Me pareció que lloraba o, por lo menos, sabía fingirlo muy bien.

-¿Y dónde ha leído usted ese cuento? -pregunté.

-En ninguna parte.

-Pues, te felicito por tu inventiva.

-No es invento: es un pedazo de mi vida. ¿No me crees?

-Ni jota.

-¿No estuviste en el cementerio de los ingleses esta tarde?

-Sí, estuve.

-Allí estaba yo y te vi.

-O, por lo menos, me viste entrar o salir, o te lo han contado y aprovechas para tomarme el pelo.

-¿No has observado, no observas cómo te miran todos desde que apareciste en este salón?

-Sí; lo he observado, y te confieso que me preocupa y me tiene con cierta escama.

-Así que entraste, todos dijeron: “Brighton, es el propio Miguel Brighton.”

-Caramba, caramba; me lo vas a hacer creer.
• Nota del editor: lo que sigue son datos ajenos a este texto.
-- pv_equiv track=rewrite | github.com/edwardlu6/Python | Python/integer_functions.py | get_most_significant_digit
-- ===== SOURCE A (Python) =====
-- def get_least_significant_digit(a):
--     if a >= 0:
--         return(a % 10)
--     elif a < 0:
--         return(-a % 10)
--
-- def get_most_significant_digit(a):
--     if a < 0:
--         a = -a
--     b = 0
--     while a != 0:
--         b = get_least_significant_digit(a)
--         a //= 10
--     return b
-- ===== SOURCE B (Python) =====
-- def get_most_significant_digit(a):
--     return int(str(abs(a))[0])
-- ===== Notes on version B (the rewrite author's own statement) =====
-- stated objective: idiomatic
-- what changed: replaces the arithmetic mod/floor-divide stripping loop with a direct index into the decimal string representation of abs(a)
import Mathlib
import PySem

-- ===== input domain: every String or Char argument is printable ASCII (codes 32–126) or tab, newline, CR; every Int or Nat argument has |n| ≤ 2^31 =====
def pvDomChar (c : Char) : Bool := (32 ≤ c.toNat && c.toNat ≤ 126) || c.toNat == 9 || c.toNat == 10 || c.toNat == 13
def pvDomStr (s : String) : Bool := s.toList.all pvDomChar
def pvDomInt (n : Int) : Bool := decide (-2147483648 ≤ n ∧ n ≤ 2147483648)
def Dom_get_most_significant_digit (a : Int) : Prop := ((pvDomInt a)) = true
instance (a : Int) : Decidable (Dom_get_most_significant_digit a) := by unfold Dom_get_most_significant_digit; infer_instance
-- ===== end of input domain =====

-- B replaces A's arithmetic mod/floor-divide digit-stripping loop with a direct index into the
-- decimal string representation of abs(a) (more idiomatic; same cost).


-- ===== PORT A =====
def get_least_significant_digit (a : Int) : Int :=
  if a ≥ 0 then PySem.Int.mod a 10
  else PySem.Int.mod (-a) 10

-- Python's loop tests 'a != 0'; it is only ever entered with a ≥ 0 (after the sign flip), where
-- that test agrees with 'a ≤ 0' being false — stated this way so termination is provable.
def msdLoop (a b : Int) : Int :=
  if a ≤ 0 then b
  else msdLoop (PySem.Int.floordiv a 10) (get_least_significant_digit a)
termination_by a.toNat
decreasing_by
  simp only [PySem.Int.floordiv_eq_ediv_of_pos (by norm_num : (0:Int) < 10)]
  omega

def get_most_significant_digit (a : Int) : Int :=
  msdLoop (if a < 0 then -a else a) 0

-- ===== PORT B =====
def get_most_significant_digit_alt (a : Int) : Int :=
  -- int(str(abs(a))[0]); abs(a) = if a < 0 then -a else a
  match PySem.Str.pyGet? (PySem.Int.toStr (if a < 0 then -a else a)) 0 with
  | some c => (PySem.Int.ofStr? (String.ofList [c])).getD 0  -- int(...); never none: first char of str(abs a) is a digit
  | none => 0                                            -- unreachable: str(abs a) is nonempty

-- ===== PRECONDITION & SPEC =====
def Spec_get_most_significant_digit (a : Int) (out : Int) : Prop := out = get_most_significant_digit_alt a
instance (a : Int) (out : Int) : Decidable (Spec_get_most_significant_digit a out) := by unfold Spec_get_most_significant_digit; infer_instance

-- ===== CLAIM (what is proved, stated in full; the proofs are below) =====
def Claim_equal_get_most_significant_digit : Prop := ∀ (a : Int), Dom_get_most_significant_digit a → Spec_get_most_significant_digit a (get_most_significant_digit a)

-- ===== LEMMAS AND PROOFS =====

/-- The most significant decimal digit of a natural number (helper for the proof only). -/
def msdNat (n : Nat) : Nat :=
  if n < 10 then n else msdNat (n / 10)
decreasing_by exact Nat.div_lt_self (by omega) (by omega)

theorem msdNat_lt_ten (n : Nat) : msdNat n < 10 := by
  induction n using Nat.strong_induction_on with
  | _ n ih =>
    rw [msdNat]
    split
    · omega
    · exact ih (n / 10) (Nat.div_lt_self (by omega) (by omega))

theorem msdLoop_eq_msdNat (n : Nat) (hn : 0 < n) (b : Int) :
    msdLoop (n : Int) b = (msdNat n : Int) := by
  induction n using Nat.strong_induction_on generalizing b with
  | _ n ih =>
    rw [msdLoop]
    have h1 : ¬ ((n : Int) ≤ 0) := by exact_mod_cast Nat.not_le.mpr hn
    simp only [h1, if_false]
    have hfd : PySem.Int.floordiv (n : Int) 10 = ((n / 10 : Nat) : Int) := by
      exact_mod_cast PySem.Int.floordiv_natCast n 10
    have hlsd : get_least_significant_digit (n : Int) = ((n % 10 : Nat) : Int) := by
      simp only [get_least_significant_digit, if_pos (by positivity : (0:Int) ≤ (n:Int))]
      exact_mod_cast PySem.Int.mod_natCast n 10
    rw [hfd, hlsd]
    by_cases h10 : n < 10
    · have hz : n / 10 = 0 := Nat.div_eq_of_lt h10
      rw [hz]
      rw [msdLoop]
      simp only [Nat.cast_zero, le_refl, if_true]
      rw [msdNat, if_pos h10, Nat.mod_eq_of_lt h10]
    · have hpos : 0 < n / 10 := Nat.div_pos (by omega) (by omega)
      rw [ih (n / 10) (Nat.div_lt_self (by omega) (by omega)) hpos]
      conv_rhs => rw [msdNat]
      rw [if_neg h10]

-- toDigitsCore (base 10) with enough fuel: the accumulator is appended on the right
theorem tdc_append (f : Nat) : ∀ (n : Nat) (ds : List Char), n < f →
    Nat.toDigitsCore 10 f n ds = Nat.toDigitsCore 10 f n [] ++ ds := by
  induction f with
  | zero => intro n ds h; omega
  | succ f ih =>
    intro n ds h
    simp only [Nat.toDigitsCore]
    split
    · simp
    · rename_i hnz
      have hten : 10 ≤ n := by
        by_contra hc
        exact hnz (Nat.div_eq_of_lt (by omega))
      have hlt : n / 10 < f := by
        have : n / 10 < n := Nat.div_lt_self (by omega) (by omega)
        omega
      rw [ih (n / 10) ((n % 10).digitChar :: ds) hlt,
        ih (n / 10) [(n % 10).digitChar] hlt]
      simp

-- the fuel does not matter once it exceeds n
theorem tdc_fuel : ∀ (n f f' : Nat), n < f → n < f' →
    Nat.toDigitsCore 10 f n [] = Nat.toDigitsCore 10 f' n [] := by
  intro n
  induction n using Nat.strong_induction_on with
  | _ n ih =>
    intro f f' hf hf'
    obtain ⟨g, rfl⟩ : ∃ g, f = g + 1 := ⟨f - 1, by omega⟩
    obtain ⟨g', rfl⟩ : ∃ g, f' = g + 1 := ⟨f' - 1, by omega⟩
    simp only [Nat.toDigitsCore]
    split
    · rfl
    · rename_i hnz
      have hten : 10 ≤ n := by
        by_contra hc
        exact hnz (Nat.div_eq_of_lt (by omega))
      have hlt : n / 10 < n := Nat.div_lt_self (by omega) (by omega)
      rw [tdc_append g _ _ (by omega), tdc_append g' _ _ (by omega),
        ih (n / 10) hlt g g' (by omega) (by omega)]

theorem toDigits_step (n : Nat) (h : 10 ≤ n) :
    Nat.toDigits 10 n = Nat.toDigits 10 (n / 10) ++ [Nat.digitChar (n % 10)] := by
  have hnz : ¬ n / 10 = 0 := by
    have := Nat.div_pos h (by omega); omega
  have hlt : n / 10 < n := Nat.div_lt_self (by omega) (by omega)
  show Nat.toDigitsCore 10 (n + 1) n [] = _
  simp only [Nat.toDigitsCore, hnz, if_false]
  rw [tdc_append n _ _ (by omega),
    tdc_fuel (n / 10) n (n / 10 + 1) (by omega) (by omega)]
  rfl

theorem toDigits_lt_ten (n : Nat) (h : n < 10) :
    Nat.toDigits 10 n = [Nat.digitChar n] := by
  have hz : n / 10 = 0 := Nat.div_eq_of_lt h
  show Nat.toDigitsCore 10 (n + 1) n [] = _
  simp only [Nat.toDigitsCore, hz, if_pos, Nat.mod_eq_of_lt h]

theorem head?_toDigits (n : Nat) :
    (Nat.toDigits 10 n).head? = some (Nat.digitChar (msdNat n)) := by
  induction n using Nat.strong_induction_on with
  | _ n ih =>
    by_cases h : n < 10
    · rw [toDigits_lt_ten n h, msdNat, if_pos h]; rfl
    · rw [toDigits_step n (by omega)]
      conv_rhs => rw [msdNat]
      rw [if_neg h]
      have ihh := ih (n / 10) (Nat.div_lt_self (by omega) (by omega))
      rw [List.head?_append_of_ne_nil]
      · exact ihh
      · intro hnil; rw [hnil] at ihh; simp at ihh

theorem int_of_digitChar (m : Nat) (h : m < 10) :
    (PySem.Int.ofStr? (String.ofList [Nat.digitChar m])).getD 0 = (m : Int) := by
  interval_cases m <;> decide

theorem alt_eq_msdNat (a : Int) :
    get_most_significant_digit_alt a = (msdNat (if a < 0 then -a else a).toNat : Int) := by
  unfold get_most_significant_digit_alt
  generalize hg : (if a < 0 then -a else a) = n
  have hn0 : 0 ≤ n := by rw [← hg]; split <;> omega
  have hts : (PySem.Int.toStr n).toList = Nat.toDigits 10 n.toNat := by
    rw [PySem.Int.toList_toStr, PySem.Int.toChars, if_neg (by omega)]
  have hget : PySem.Str.pyGet? (PySem.Int.toStr n) 0 =
      (Nat.toDigits 10 n.toNat).head? := by
    simp only [PySem.Str.pyGet?, hts]
    cases Nat.toDigits 10 n.toNat with
    | nil => rfl
    | cons c cs => simp [PySem.Chars.pyGet?, PySem.List.pyGet?, PySem.List.pyIdx?]
  rw [hget, head?_toDigits]
  exact int_of_digitChar _ (msdNat_lt_ten _)

-- ===== VERDICT (by name: the statement is the Claim_ definition above) =====
theorem get_most_significant_digit_spec : Claim_equal_get_most_significant_digit := by
  intro a _
  unfold Spec_get_most_significant_digit get_most_significant_digit
  rw [alt_eq_msdNat]
  generalize hg : (if a < 0 then -a else a) = n
  have hn0 : 0 ≤ n := by rw [← hg]; split <;> omega
  by_cases hz : n = 0
  · rw [hz, msdLoop]
    have hm : msdNat 0 = 0 := by rw [msdNat]; simp
    simp [hm]
  · have hrw : n = ((n.toNat : Nat) : Int) := by omega
    conv_lhs => rw [hrw]
    rw [msdLoop_eq_msdNat _ (by omega)]
-- pv_equiv track=rewrite | github.com/JawadKotaichh/Codeforces | CSES/Sorting and searching/ConcertTickets.py | concertTickets
-- ===== SOURCE A (Python) =====
-- import bisect
--
-- def concertTickets(price,pay):
--     maxPrice=sorted(price)
--     answerL=[]
--     for i in range(len(pay)):
--
--         itr=bisect.bisect_right(maxPrice,pay[i])
--
--         if itr==0:
--             answerL.append(-1)
--         else:
--             itr-=1
--             answerL.append(maxPrice[itr])
--             maxPrice.remove(maxPrice[itr])
--
--     return "\n".join(map(str, answerL))
-- ===== SOURCE B (Python) =====
-- import bisect
--
-- def concertTickets(price, pay):
--     # Sort once; answer each customer by predecessor-find-and-delete on indices:
--     # par[j] points toward the largest still-available index <= j (path-compressed).
--     ps = sorted(price)
--     n = len(ps)
--     par = list(range(n))
--     out = []
--     for x in pay:
--         i = bisect.bisect_right(ps, x) - 1
--         # find root: largest available index <= i (or -1)
--         r = i
--         while r >= 0 and par[r] != r:
--             r = par[r]
--         # path compression
--         j = i
--         while j >= 0 and j != r:
--             nxt = par[j]
--             par[j] = r
--             j = nxt
--         if r < 0:
--             out.append(-1)
--         else:
--             out.append(ps[r])
--             par[r] = r - 1
--     return "\n".join(map(str, out))
-- ===== Notes on version B (the rewrite author's own statement) =====
-- stated objective: faster
-- what changed: Replaces A's per-query bisect on a shrinking sorted list with O(n) list.remove by a union-find 'next available index' structure over the once-sorted prices: each query does one bisect on the fixed array plus a path-compressed predecessor find-and-delete.
import Mathlib
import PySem

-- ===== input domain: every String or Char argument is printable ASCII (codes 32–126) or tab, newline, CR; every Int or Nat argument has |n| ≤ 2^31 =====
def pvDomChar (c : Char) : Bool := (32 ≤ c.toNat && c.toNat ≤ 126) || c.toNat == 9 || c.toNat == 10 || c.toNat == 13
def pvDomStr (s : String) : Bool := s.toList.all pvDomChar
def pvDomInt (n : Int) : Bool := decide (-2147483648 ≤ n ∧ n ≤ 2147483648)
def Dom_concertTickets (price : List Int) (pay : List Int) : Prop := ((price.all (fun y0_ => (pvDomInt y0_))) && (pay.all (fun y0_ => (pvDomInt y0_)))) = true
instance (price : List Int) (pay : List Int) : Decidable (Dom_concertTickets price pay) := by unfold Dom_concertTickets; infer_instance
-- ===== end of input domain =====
-Para desvanecer tu desconfianza, haz una cosa: me acompañas al tocador y, mientras estoy allí, preguntas a cualquiera persona del salón porqué te miran tanto; verás como te dicen que por tu gran parecido con Miguel Brighton, pero no digas a nadie quién soy; ¡qué se diría de mí: venir al baile a los cuatro meses de viuda! Confío en tu caballerosidad.

Acompañé a mi máscara al tocador. Volví al salón. No necesité preguntar: Andoaga vino a mi encuentro.

-¡Chico, qué suerte tienes! Esta noche has dado el golpe; no se habla más que de ti en el baile: eres, según dicen, el fiel retrato de un tal Miguel Brighton, hijo de un inglés fabricante de alcoholes, que murió en un choque de trenes la misma mañana de su boda, al emprender el viaje de novios. Y es más: la máscara con quién acabo de bailar, sospecha que esa con quién estabas sentado y hablando era la viudita en cuestión.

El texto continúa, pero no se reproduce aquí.